竹竿般羸弱的細胳膊立刻橫在麵前,凶悍地一把搶過小遙手裏的照片,照片的四角被扯得起了褶皺,他心疼得小心撫平。小遙仍保持著握在手裏的姿勢,後知後覺得慌亂抬起眸子。男子一觸碰她的目光,遲疑得呆愣了半晌,倏地渾身哆嗦,微張開嘴,喉嚨似被魚骨卡住,怎麼也發不出一個音。他目光閃爍,佝僂著背,迅速側過身,再不敢與她對視。足足停駐了幾十秒,他像是一刻也待不住,小跑著回了病房。他的輪廓和他那個人是那麼相似,小遙隻一眼便認出了他。
護士不料他的奇怪反應,隻當他學乖了,便也跟著他一同回去。
“等等,護士小姐。”小遙急忙叫住背對著她舉步的護士“請問,那個人得了什麼病?”
護士止步,並不急著答她,橫豎狐疑地打量她“你是他什麼人?”
“嗬嗬。朋友……的朋友。”小遙尷尬的笑笑,那個人,她差點成了那個人的弟媳婦。
“噢。那關係還挺遠的。他就一個弟弟,根本沒人來看望。他得了尿毒症,已經晚期,兄弟倆也怪可憐,連個親戚都指望不上,人都是由他弟獨自照顧。剛剛那隻錢包估計就是他弟走的時候落下的。兩人兄弟情深,讓人看了都心酸。你幸虧早來遇見了他,要是再晚些日子,估計就見不著人了。”護士見小遙變了臉色,突然又降低了嗓門,語氣溫和平靜“醫生說了他要再找不到匹配的腎源,都挨不過今年夏天。趁著還有些日子,盡量對他好些。”

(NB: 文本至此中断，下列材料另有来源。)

lemma bsearchGt_spec (s : List Int) (x : Int)
    (mono : ∀ p q : Nat, p ≤ q → q < s.length → s.getD p 0 ≤ s.getD q 0) :
    ∀ fuel lo hi : Nat, lo ≤ hi → hi ≤ s.length → hi - lo ≤ fuel →
    lo ≤ bsearchGt s x fuel lo hi ∧ bsearchGt s x fuel lo hi ≤ hi ∧
    (∀ k, lo ≤ k → k < bsearchGt s x fuel lo hi → s.getD k 0 ≤ x) ∧
    (∀ k, bsearchGt s x fuel lo hi ≤ k → k < hi → x < s.getD k 0) := by
  intro fuel
  induction fuel with
  | zero =>
    intro lo hi hle hlen hf
    have : lo = hi := by omega
    subst this
    exact ⟨le_refl _, le_refl _, fun k h1 h2 => absurd h2 (by simp [bsearchGt]; omega),
      fun k h1 h2 => absurd h2 (by simp [bsearchGt] at h1; omega)⟩
  | succ fuel ih =>
    intro lo hi hle hlen hf
    rw [bsearchGt]
    by_cases hlh : lo < hi
    · simp only [hlh, if_true]
      set mid := (lo + hi) / 2 with hmid
      have hmlo : lo ≤ mid := by omega
      have hmhi : mid < hi := by omega
      by_cases hc : s.getD mid 0 ≤ x
      · simp only [hc, if_true]
        obtain ⟨h1, h2, h3, h4⟩ := ih (mid + 1) hi (by omega) hlen (by omega)
        refine ⟨by omega, h2, ?_, h4⟩
        intro k hk1 hk2
        by_cases hkm : k ≤ mid
        · exact le_trans (mono k mid hkm (by omega)) hc
        · exact h3 k (by omega) hk2
      · simp only [hc, if_false]
        obtain ⟨h1, h2, h3, h4⟩ := ih lo mid (by omega) (by omega) (by omega)
        refine ⟨h1, by omega, h3, ?_⟩
        intro k hk1 hk2
        by_cases hkm : mid ≤ k
        · exact lt_of_lt_of_le (lt_of_not_ge hc) (mono mid k hkm (by omega))
        · exact h4 k hk1 (by omega)
    · simp only [hlh, if_false]
      refine ⟨le_refl _, hle, ?_, ?_⟩ <;> intro k h1 h2 <;> omega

護士急著回病房,發現後麵沒動靜,突然撇頭急急的問了句“誒,你不跟著過去看看他?”
“噢。我過會兒就去。”小遙心裏五味雜陳,就算他那時再怎麼糊塗也不至於讓他死啊。
以前的那個李敘平開朗健碩,一早就把她認定成了弟媳,隻要有什麼困難,他總是二話不說,鼎力相助。她還記得大學那會兒她宿舍搬遷,校區到校區的車程招個出租車起碼都要二十分鍾,更何況還得帶著這麼多行李,最後還是他哥帶了幾個兄弟幫著一起搞定的。吃力不討好的苦活,他總是很仗義得接手,還總是笑嗬嗬得說沒事。
他喜歡喊她遙丫頭。如果不出那事,在她心裏他將一直被尊稱為好大哥。以前她也從未懷疑過,他會像大樹一樣一直守護他們。可事實是大樹有一天也會被蟲子蛀蝕倒下並壓死樹下乘涼的人。
或許是那些事情來得太過迅猛,讓人來不及做反應。李敘平看著身邊幾個靠著股票發跡的兄弟也眼紅,自己也想發財,等賺了錢他想給弟弟買套結婚用的房子,所以他借了高利貸學人炒新股,可最後碰上金融危機卻連本也撈不回來。雪球越滾越大,終於他再也支撐不住。那天天氣陰沉,有人大力敲著門,拿著抵押合同要房子,離開了一陣子的莫小遙顫抖得接過合同不知所措,因為她發現噩夢成真——那座影樓不再屬於他們,她迷惘了。她看著雪白的紙張上那個流暢清晰而熟悉的簽名,她不明白她一向信賴的大哥到底發生了什麼為什麼要這麼做?
她的要求不高,也許隻要一個解釋,她就會和他們共同進退。她不再選擇等待直接給他們打電話對方卻是總是忙音,她很擔心以為他們出了事,可並沒有什麼匿名電話或信件來訪,也沒有新聞報道說哪裏有浮屍。接著她又是一陣狂轟亂炸似的瘋狂尋找,在一切可能的地方,一切可能接觸的人那裏,結果卻依然一無所獲。催債的不斷找上門,他們凶神惡煞,威脅使用暴力,時間讓她漸漸認清一個事實那對兄弟不再值得擔心,他們不過是扔下她一起消失罷了,她終於學會絕望。
有些人喜歡固執,導致全身傷痕累累仍不罷休,非把自己弄得頭破血流了,方才學會回頭。不巧,莫小遙就屬這類人。可一旦放棄,就算十頭牛也拉不住她傷口痊愈後磐石般的心。